▸ Exercise aim
The line containing "-- stated objective: faster" marks the end; copy exactly all lines from the start of the material up to and including it.

▸ Extracted data
-- pv_equiv track=rewrite | github.com/miliar/Code_Jam_Webscraper | solutions_python/Problem_201/109.py | solve
-- ===== SOURCE A (Python) =====
-- def solve(n, k):
-- 	k -= 1
-- 	if k == 0:
-- 		return n//2, (n-1)//2
--
-- 	if n % 2 == 0:
-- 		if k % 2 == 0:
-- 			return solve(n//2 - 1, k//2)
-- 		else:
-- 			return solve(n//2, k//2 + 1)
-- 	if k % 2 == 0:
-- 		return solve(n//2, k//2)
-- 	else:
-- 		return solve(n//2, k//2 + 1)
-- ===== SOURCE B (Python) =====
-- def solve(n, k):
--     # Closed form: the k-th person's segment has size m-1 where
--     # m = floor((n + 2^(d+1) - k) / 2^d), d = floor(log2 k).
--     d = k.bit_length() - 1
--     p = 2 ** d
--     m = (n + 2 * p - k) // p
--     return (m - 1) // 2, (m - 2) // 2
-- ===== Notes on version B (the rewrite author's own statement) =====
-- stated objective: faster
-- what changed: Replaces the O(log k) four-way-parity recursion by a closed-form O(1) formula: with d = k.bit_length()-1, the segment value is m = (n + 2^(d+1) - k) // 2^d and the answer is ((m-1)//2, (m-2)//2).
import Mathlib
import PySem

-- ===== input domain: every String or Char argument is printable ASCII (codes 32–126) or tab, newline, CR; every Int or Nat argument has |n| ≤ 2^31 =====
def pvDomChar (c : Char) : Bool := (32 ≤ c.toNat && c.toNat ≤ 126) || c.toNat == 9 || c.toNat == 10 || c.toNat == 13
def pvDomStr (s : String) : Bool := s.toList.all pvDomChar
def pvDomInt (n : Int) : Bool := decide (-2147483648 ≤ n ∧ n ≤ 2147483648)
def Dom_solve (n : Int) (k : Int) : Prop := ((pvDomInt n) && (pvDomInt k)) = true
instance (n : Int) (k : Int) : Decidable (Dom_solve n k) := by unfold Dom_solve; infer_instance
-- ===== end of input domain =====

-- B replaces A's four-way-parity tail recursion by a closed-form formula (objective: faster, constant-time).

-- ===== PORT A =====
-- Literal port of A's recursion; the guard 'k - 1 ≤ 0' (Python: 'k - 1 == 0') only
-- totalizes the function: for k ≤ 0 the Python recursion never returns (RecursionError),
-- those inputs are excluded by Pre_solve; for k ≥ 1 the guard coincides with 'k - 1 == 0'.
def solve (n : Int) (k : Int) : Int × Int :=
  if k - 1 ≤ 0 then
    (PySem.Int.floordiv n 2, PySem.Int.floordiv (n - 1) 2)
  else if PySem.Int.mod n 2 = 0 then
    if PySem.Int.mod (k - 1) 2 = 0 then
      solve (PySem.Int.floordiv n 2 - 1) (PySem.Int.floordiv (k - 1) 2)
    else
      solve (PySem.Int.floordiv n 2) (PySem.Int.floordiv (k - 1) 2 + 1)
  else if PySem.Int.mod (k - 1) 2 = 0 then
    solve (PySem.Int.floordiv n 2) (PySem.Int.floordiv (k - 1) 2)
  else
    solve (PySem.Int.floordiv n 2) (PySem.Int.floordiv (k - 1) 2 + 1)
termination_by k.toNat
decreasing_by
  all_goals rw [PySem.Int.floordiv_eq_ediv_of_pos (by norm_num)]; omega

-- ===== PORT B =====
-- Port of Source B. 'k.bit_length() - 1' is Nat subtraction here; it agrees with Python
-- for k ≥ 1 (inside Pre_solve), where bit_length ≥ 1.
def solve_alt (n : Int) (k : Int) : Int × Int :=
  let d : Nat := PySem.Int.bitLength k - 1
  let p : Int := 2 ^ d
  let m : Int := PySem.Int.floordiv (n + 2 * p - k) p
  (PySem.Int.floordiv (m - 1) 2, PySem.Int.floordiv (m - 2) 2)

-- ===== PRECONDITION & SPEC =====
-- For k ≤ 0 Python's A recurses forever (RecursionError): excluded.
def Pre_solve (n : Int) (k : Int) : Prop := 1 ≤ k
instance (n : Int) (k : Int) : Decidable (Pre_solve n k) := by unfold Pre_solve; infer_instance
def pvWitness_solve : Int × Int := (10, 4)

def Spec_solve (n : Int) (k : Int) (out : Int × Int) : Prop := out = solve_alt n k
instance (n : Int) (k : Int) (out : Int × Int) : Decidable (Spec_solve n k out) := by unfold Spec_solve; infer_instance

-- ===== CLAIM (what is proved, stated in full; the proofs are below) =====
def Claim_equal_solve : Prop := ∀ (n : Int) (k : Int), Dom_solve n k → Pre_solve n k → Spec_solve n k (solve n k)

-- ===== LEMMAS AND PROOFS =====

-- base case: B at k = 1
lemma solve_alt_one (n : Int) : solve_alt n 1 =
    (PySem.Int.floordiv n 2, PySem.Int.floordiv (n - 1) 2) := by
  show (PySem.Int.floordiv (PySem.Int.floordiv (n + 2 * 2 ^ (PySem.Int.bitLength 1 - 1) - 1) (2 ^ (PySem.Int.bitLength 1 - 1)) - 1) 2,
        PySem.Int.floordiv (PySem.Int.floordiv (n + 2 * 2 ^ (PySem.Int.bitLength 1 - 1) - 1) (2 ^ (PySem.Int.bitLength 1 - 1)) - 2) 2) = _
  have h1 : PySem.Int.bitLength 1 = 1 := by decide
  rw [h1]
  norm_num
  omega

-- step case: B is invariant under A's parent-to-child move (child k is k/2)
lemma solve_alt_child (n k : Int) (hk : 2 ≤ k) :
    solve_alt (if n % 2 = 0 ∧ k % 2 = 1 then n / 2 - 1 else n / 2) (k / 2) = solve_alt n k := by
  have hkpos : (0:Int) < k := by omega
  have hhalf : (1:Int) ≤ k / 2 := by omega
  -- bit lengths
  have hb : PySem.Int.bitLength k = PySem.Int.bitLength (k / 2) + 1 := by
    have := PySem.Int.bitLength_of_pos (n := k) hkpos
    rwa [PySem.Int.floordiv_eq_ediv_of_pos (by norm_num)] at this
  have hb2 : 1 ≤ PySem.Int.bitLength (k / 2) := by
    by_contra h
    have h0 : PySem.Int.bitLength (k / 2) = 0 := by omega
    have := PySem.Int.lt_two_pow_bitLength (k / 2)
    rw [h0] at this
    simp at this
    omega
  set e : Nat := PySem.Int.bitLength (k / 2) - 1 with he
  have hde : PySem.Int.bitLength k - 1 = e + 1 := by omega
  show (PySem.Int.floordiv (PySem.Int.floordiv (_ + 2 * 2 ^ e - k / 2) (2 ^ e) - 1) 2,
        PySem.Int.floordiv (PySem.Int.floordiv (_ + 2 * 2 ^ e - k / 2) (2 ^ e) - 2) 2) =
       (PySem.Int.floordiv (PySem.Int.floordiv (n + 2 * 2 ^ (PySem.Int.bitLength k - 1) - k) (2 ^ (PySem.Int.bitLength k - 1)) - 1) 2,
        PySem.Int.floordiv (PySem.Int.floordiv (n + 2 * 2 ^ (PySem.Int.bitLength k - 1) - k) (2 ^ (PySem.Int.bitLength k - 1)) - 2) 2)
  rw [hde]
  have hE : (0:Int) < 2 ^ e := by positivity
  have hpow : ((2:Int) ^ (e + 1)) = 2 * 2 ^ e := by rw [pow_succ]; ring
  have key : PySem.Int.floordiv ((if n % 2 = 0 ∧ k % 2 = 1 then n / 2 - 1 else n / 2) + 2 * 2 ^ e - k / 2) (2 ^ e)
           = PySem.Int.floordiv (n + 2 * 2 ^ (e + 1) - k) (2 ^ (e + 1)) := by
    rw [PySem.Int.floordiv_eq_ediv_of_pos (by positivity), PySem.Int.floordiv_eq_ediv_of_pos (by positivity)]
    rw [hpow, ← Int.ediv_ediv_of_nonneg (by norm_num : (0:Int) ≤ 2)]
    congr 1
    split_ifs with h
    · omega
    · omega
  rw [key]

-- main equivalence by strong induction on k
lemma solve_eq_alt : ∀ (K : Nat) (n k : Int), k.toNat ≤ K → 1 ≤ k → solve n k = solve_alt n k := by
  intro K
  induction K with
  | zero => intro n k hK hk; omega
  | succ K ih =>
    intro n k hK hk
    rw [solve]
    by_cases h1 : k - 1 ≤ 0
    · have : k = 1 := by omega
      subst this
      simp [solve_alt_one]
    · simp only [if_neg h1]
      have hk2 : 2 ≤ k := by omega
      rw [PySem.Int.mod_eq_emod_of_pos (by norm_num), PySem.Int.mod_eq_emod_of_pos (by norm_num),
          PySem.Int.floordiv_eq_ediv_of_pos (a := n) (by norm_num),
          PySem.Int.floordiv_eq_ediv_of_pos (a := k - 1) (by norm_num)]
      have hchild := solve_alt_child n k hk2
      split_ifs with hn hkp hkp
      · -- n even, k-1 even (k odd)
        rw [ih (n / 2 - 1) ((k - 1) / 2) (by omega) (by omega)]
        rw [show (k - 1) / 2 = k / 2 by omega]
        rw [show n / 2 - 1 = (if n % 2 = 0 ∧ k % 2 = 1 then n / 2 - 1 else n / 2) by
          rw [if_pos ⟨hn, by omega⟩]]
        exact hchild
      · -- n even, k-1 odd (k even)
        rw [ih (n / 2) ((k - 1) / 2 + 1) (by omega) (by omega)]
        rw [show (k - 1) / 2 + 1 = k / 2 by omega]
        rw [show n / 2 = (if n % 2 = 0 ∧ k % 2 = 1 then n / 2 - 1 else n / 2) by
          rw [if_neg (by omega)]]
        exact hchild
      · -- n odd, k-1 even (k odd)
        rw [ih (n / 2) ((k - 1) / 2) (by omega) (by omega)]
        rw [show (k - 1) / 2 = k / 2 by omega]
        rw [show n / 2 = (if n % 2 = 0 ∧ k % 2 = 1 then n / 2 - 1 else n / 2) by
          rw [if_neg (by omega)]]
        exact hchild
      · -- n odd, k-1 odd (k even)
        rw [ih (n / 2) ((k - 1) / 2 + 1) (by omega) (by omega)]
        rw [show (k - 1) / 2 + 1 = k / 2 by omega]
        rw [show n / 2 = (if n % 2 = 0 ∧ k % 2 = 1 then n / 2 - 1 else n / 2) by
          rw [if_neg (by omega)]]
        exact hchild

-- ===== VERDICT (by name: the statement is the Claim_ definition above) =====
theorem solve_spec : Claim_equal_solve := by
  intro n k _ hpre
  exact solve_eq_alt k.toNat n k le_rfl hpre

▸ Result for this exercise
-- pv_equiv track=rewrite | github.com/miliar/Code_Jam_Webscraper | solutions_python/Problem_201/109.py | solve
-- ===== SOURCE A (Python) =====
-- def solve(n, k):
-- 	k -= 1
-- 	if k == 0:
-- 		return n//2, (n-1)//2
--
-- 	if n % 2 == 0:
-- 		if k % 2 == 0:
-- 			return solve(n//2 - 1, k//2)
-- 		else:
-- 			return solve(n//2, k//2 + 1)
-- 	if k % 2 == 0:
-- 		return solve(n//2, k//2)
-- 	else:
-- 		return solve(n//2, k//2 + 1)
-- ===== SOURCE B (Python) =====
-- def solve(n, k):
--     # Closed form: the k-th person's segment has size m-1 where
--     # m = floor((n + 2^(d+1) - k) / 2^d), d = floor(log2 k).
--     d = k.bit_length() - 1
--     p = 2 ** d
--     m = (n + 2 * p - k) // p
--     return (m - 1) // 2, (m - 2) // 2
-- ===== Notes on version B (the rewrite author's own statement) =====
-- stated objective: faster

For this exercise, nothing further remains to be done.